The American credit consultancy CreditSights pointed out that US hotels register a significant improvement in financial results with the singer’s performances in their cities, showed the Financial Times.

In Brazil, the singer will perform six concerts —three in Rio de Janeiro and three in São Paulo— between the 17th and 26th of November. More than 300,000 tickets were sold in the country, with prices ranging from R$ 190 to R$ 980. There was also the sale of VIP packages that cost R$ 2,250.00.

another american singer who was cited by a bank in its reports was Beyoncé.

Economists at the Danish Danske Bank said that May inflation in the country came in above expectations because of “the fault” of the start of the artist’s world tour that month in Stockholm, which caused a rise in hotel prices.


Operators rethink ‘Unlimited WhatsApp’

The offers of the three main operators in Brazil —Tim, Vivo and Claro— of unlimited and free access to some applications, including WhatsApp, may be close to the end.

The message was given by the companies’ executives, who are in a process of heavy investment to promote the connection to 5G networks to their customers in the country.

Understand: to guarantee access to some apps without spending on the data plan, operators assume the costs, as a way of attracting customers, or end up charging the application providers.

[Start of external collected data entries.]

-- pv_equiv track=rewrite | github.com/oscarblanco86/fccDailyChallenge | dailyChallenge/python/2026/02/22.py | count_medals
-- ===== SOURCE A (Python) =====
-- def count_medals(winners):
--     # Step 1: Count medals
--     medals = {}
--
--     for gold, silver, bronze in winners:
--         for country, medal in [(gold, "Gold"), (silver, "Silver"), (bronze, "Bronze")]:
--             if country not in medals:
--                 medals[country] = {"Gold": 0, "Silver": 0, "Bronze": 0}
--             medals[country][medal] += 1
--
--     # Step 2: Compute totals
--     for country in medals:
--         m = medals[country]
--         medals[country]["Total"] = m["Gold"] + m["Silver"] + m["Bronze"]
--
--     # Step 3: Sort by gold DESC, then alphabetically ASC
--     sorted_countries = sorted(
--         medals.items(),
--         key=lambda item: (-item[1]["Gold"], item[0])
--     )
--
--     # Step 4: Build CSV output
--     lines = ["Country,Gold,Silver,Bronze,Total"]
--     for country, m in sorted_countries:
--         line = f"{country},{m['Gold']},{m['Silver']},{m['Bronze']},{m['Total']}"
--         lines.append(line)
--
--     return "\n".join(lines)
-- ===== SOURCE B (Python) =====
-- def _tally(xs):
--     counts = {}
--     for x in xs:
--         counts[x] = counts.get(x, 0) + 1
--     return counts
--
--
-- def count_medals(winners):
--     rows = list(winners)
--     golds = _tally(g for g, s, b in rows)
--     silvers = _tally(s for g, s, b in rows)
--     bronzes = _tally(b for g, s, b in rows)
--     countries = golds.keys() | silvers.keys() | bronzes.keys()
--     ordered = sorted(countries, key=lambda c: (-golds.get(c, 0), c))
--     lines = ["Country,Gold,Silver,Bronze,Total"]
--     for c in ordered:
--         g = golds.get(c, 0)
--         s = silvers.get(c, 0)
--         b = bronzes.get(c, 0)
--         lines.append(f"{c},{g},{s},{b},{g + s + b}")
--     return "\n".join(lines)
-- ===== Notes on version B (the rewrite author's own statement) =====
-- stated objective: alternative
-- what changed: Replaces A's single interleaved pass building a nested per-country dict (with a second pass injecting 'Total' entries) by three independent per-column tallies, a set union of their key sets, a sort of bare country names by (-gold, name), and totals computed on the fly while formatting.
import Mathlib
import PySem

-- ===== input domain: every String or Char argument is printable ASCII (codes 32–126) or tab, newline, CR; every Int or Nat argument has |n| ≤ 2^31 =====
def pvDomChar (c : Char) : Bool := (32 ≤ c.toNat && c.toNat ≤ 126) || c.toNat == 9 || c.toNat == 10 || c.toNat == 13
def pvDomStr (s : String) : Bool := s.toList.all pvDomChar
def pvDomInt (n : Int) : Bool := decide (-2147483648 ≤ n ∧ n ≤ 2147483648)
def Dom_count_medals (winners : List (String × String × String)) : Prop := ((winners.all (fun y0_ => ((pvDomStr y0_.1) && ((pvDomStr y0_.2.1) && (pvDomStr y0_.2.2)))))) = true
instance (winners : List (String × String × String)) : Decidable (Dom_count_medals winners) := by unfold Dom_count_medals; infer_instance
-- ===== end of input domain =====

-- B replaces A's single interleaved pass over a nested per-country dict (plus a totals pass)
-- by three independent per-column tallies, a key-set union, a sort of bare country names and
-- totals computed while formatting; same return value (objective: alternative).

-- ===== PORT A =====
-- Python's medals[country][medal] += 1 / m["Gold"] accesses only ever hit present keys,
-- so modify/getD with a default is exact here (no KeyError is reachable).
def count_medals (winners : List (String × String × String)) : String :=
  -- Step 1: Count medals
  let medals : PySem.Dict String (PySem.Dict String Int) :=
    winners.foldl (fun medals row =>
      [(row.1, "Gold"), (row.2.1, "Silver"), (row.2.2, "Bronze")].foldl
        (fun medals cm =>
          let medals :=
            if medals.contains cm.1 then medals
            else medals.insert cm.1 (PySem.Dict.ofList [("Gold", 0), ("Silver", 0), ("Bronze", 0)])
          medals.modify cm.1 (PySem.Dict.ofList [("Gold", 0), ("Silver", 0), ("Bronze", 0)])
            (fun m => m.modify cm.2 0 (· + 1)))
        medals)
      PySem.Dict.empty
  -- Step 2: Compute totals
  let medals :=
    medals.keys.foldl (fun d country =>
      d.modify country (PySem.Dict.ofList [("Gold", 0), ("Silver", 0), ("Bronze", 0)])
        (fun m => m.insert "Total" (m.getD "Gold" 0 + m.getD "Silver" 0 + m.getD "Bronze" 0)))
      medals
  -- Step 3: Sort by gold DESC, then alphabetically ASC
  let sorted_countries :=
    PySem.List.sorted2 medals.items
      (fun item => -(item.2.getD "Gold" 0)) (fun item => item.1)
  -- Step 4: Build CSV output
  let lines := sorted_countries.foldl
    (fun lines item =>
      lines ++ [PySem.Str.join "" [item.1, ",", PySem.Int.toStr (item.2.getD "Gold" 0), ",",
        PySem.Int.toStr (item.2.getD "Silver" 0), ",", PySem.Int.toStr (item.2.getD "Bronze" 0), ",",
        PySem.Int.toStr (item.2.getD "Total" 0)]])
    ["Country,Gold,Silver,Bronze,Total"]
  PySem.Str.join "\n" lines

-- ===== PORT B =====
def pvTally (xs : List String) : PySem.Dict String Int :=
  xs.foldl (fun counts x => counts.insert x (counts.getD x 0 + 1)) PySem.Dict.empty

def count_medals_alt (winners : List (String × String × String)) : String :=
  let rows := winners
  let golds := pvTally (rows.map (fun r => r.1))
  let silvers := pvTally (rows.map (fun r => r.2.1))
  let bronzes := pvTally (rows.map (fun r => r.2.2))
  let countries : PySem.Set String :=
    PySem.Set.union
      (PySem.Set.union (PySem.Set.ofList golds.keys) (PySem.Set.ofList silvers.keys))
      (PySem.Set.ofList bronzes.keys)
  let ordered := PySem.List.sorted2 countries (fun c => -(golds.getD c 0)) (fun c => c)
  let lines := ordered.foldl
    (fun lines c =>
      let g := golds.getD c 0
      let s := silvers.getD c 0
      let b := bronzes.getD c 0
      lines ++ [PySem.Str.join "" [c, ",", PySem.Int.toStr g, ",", PySem.Int.toStr s, ",",
        PySem.Int.toStr b, ",", PySem.Int.toStr (g + s + b)]])
    ["Country,Gold,Silver,Bronze,Total"]
  PySem.Str.join "\n" lines

-- ===== PRECONDITION & SPEC =====
def Spec_count_medals (winners : List (String × String × String)) (out : String) : Prop := out = count_medals_alt winners
instance (winners : List (String × String × String)) (out : String) : Decidable (Spec_count_medals winners out) := by unfold Spec_count_medals; infer_instance

-- ===== CLAIM (what is proved, stated in full; the proofs are below) =====
def Claim_equal_count_medals : Prop := ∀ (winners : List (String × String × String)), Dom_count_medals winners → Spec_count_medals winners (count_medals winners)

-- ===== LEMMAS AND PROOFS =====

-- proof-side helpers
def pvInner0 : PySem.Dict String Int := PySem.Dict.ofList [("Gold", 0), ("Silver", 0), ("Bronze", 0)]

def pvInnerD (g s b : Int) : PySem.Dict String Int :=
  PySem.Dict.ofList [("Gold", g), ("Silver", s), ("Bronze", b)]

def pvMicroStep (medals : PySem.Dict String (PySem.Dict String Int)) (cm : String × String) :
    PySem.Dict String (PySem.Dict String Int) :=
  let medals :=
    if medals.contains cm.1 then medals
    else medals.insert cm.1 (PySem.Dict.ofList [("Gold", 0), ("Silver", 0), ("Bronze", 0)])
  medals.modify cm.1 (PySem.Dict.ofList [("Gold", 0), ("Silver", 0), ("Bronze", 0)])
    (fun m => m.modify cm.2 0 (· + 1))

def pvTrip (r : String × String × String) : List (String × String) :=
  [(r.1, "Gold"), (r.2.1, "Silver"), (r.2.2, "Bronze")]

def pvPairs (w : List (String × String × String)) : List (String × String) := w.flatMap pvTrip

def pvTotalize (m : PySem.Dict String Int) : PySem.Dict String Int :=
  m.insert "Total" (m.getD "Gold" 0 + m.getD "Silver" 0 + m.getD "Bronze" 0)

def pvStep2F (d : PySem.Dict String (PySem.Dict String Int)) (c : String) :
    PySem.Dict String (PySem.Dict String Int) :=
  d.modify c (PySem.Dict.ofList [("Gold", 0), ("Silver", 0), ("Bronze", 0)]) pvTotalize

-- tiny dict computations (all definitional)
lemma innerD_zero : pvInnerD 0 0 0 = pvInner0 := rfl
lemma innerD_modify_gold (g s b : Int) :
    (pvInnerD g s b).modify "Gold" 0 (· + 1) = pvInnerD (g + 1) s b := rfl
lemma innerD_modify_silver (g s b : Int) :
    (pvInnerD g s b).modify "Silver" 0 (· + 1) = pvInnerD g (s + 1) b := rfl
lemma innerD_modify_bronze (g s b : Int) :
    (pvInnerD g s b).modify "Bronze" 0 (· + 1) = pvInnerD g s (b + 1) := rfl
lemma totalize_innerD (g s b : Int) :
    pvTotalize (pvInnerD g s b) = PySem.Dict.mk [("Gold", g), ("Silver", s), ("Bronze", b), ("Total", g + s + b)] := rfl
lemma totalD_getD_gold (g s b t : Int) :
    (PySem.Dict.mk [("Gold", g), ("Silver", s), ("Bronze", b), ("Total", t)]).getD "Gold" 0 = g := rfl
lemma totalD_getD_silver (g s b t : Int) :
    (PySem.Dict.mk [("Gold", g), ("Silver", s), ("Bronze", b), ("Total", t)]).getD "Silver" 0 = s := rfl
lemma totalD_getD_bronze (g s b t : Int) :
    (PySem.Dict.mk [("Gold", g), ("Silver", s), ("Bronze", b), ("Total", t)]).getD "Bronze" 0 = b := rfl
lemma totalD_getD_total (g s b t : Int) :
    (PySem.Dict.mk [("Gold", g), ("Silver", s), ("Bronze", b), ("Total", t)]).getD "Total" 0 = t := rfl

Why it matters: the service leveraged the sale of plans in the country, where 62% of people access the internet only via cell phone. The main use of the device around here is precisely the exchange of messages via WhatsApp, according to the TIC Domicílios survey.

What each carrier offers “for free” to customers:

  • Tim: grants free access to WhatsApp and Deezer on pre-paid and post-paid plans, which also include unlimited Instagram, Facebook and Twitter.
  • Clear: offers plans with unlimited access to WhatsApp, Waze, Instagram, TikTok and Facebook.
  • Alive: it is the one that least offers unlimited access to apps. The company’s customers have unlimited access to WhatsApp only. Some postpaid plans include Waze.

End of grain deal between Russia and Ukraine

The end of Russia’s participation in the agreement that freed the ports of the Black Sea for the export of Ukrainian grains could have an impact on global food prices.

Understand: the two countries reached the pact in July, after intermediation by the UN and Turkey. This Monday, Russia said it will not renew its participation that guaranteed the flow of more than 32 million tons of Ukrainian food.

The country has an important participation in the export of sunflower, corn, wheat and barley. The prices of these products rose at the opening of the market on the Chicago Stock Exchange, but closed flat.

Hours before the Kremlin left the agreement, a bridge linking Crimea with the country was attacked for the second time by Ukraine. Russia said the decision was unrelated to the attack.

Why it matters: when the agreement was signed and grain shipments resumed, world food prices fell by about 20%, according to the UN Food and Agriculture Agency (FAO).

  • At the start of the war, commodity prices soared both because of territorial barriers imposed on Ukraine and Western sanctions on Russian exports.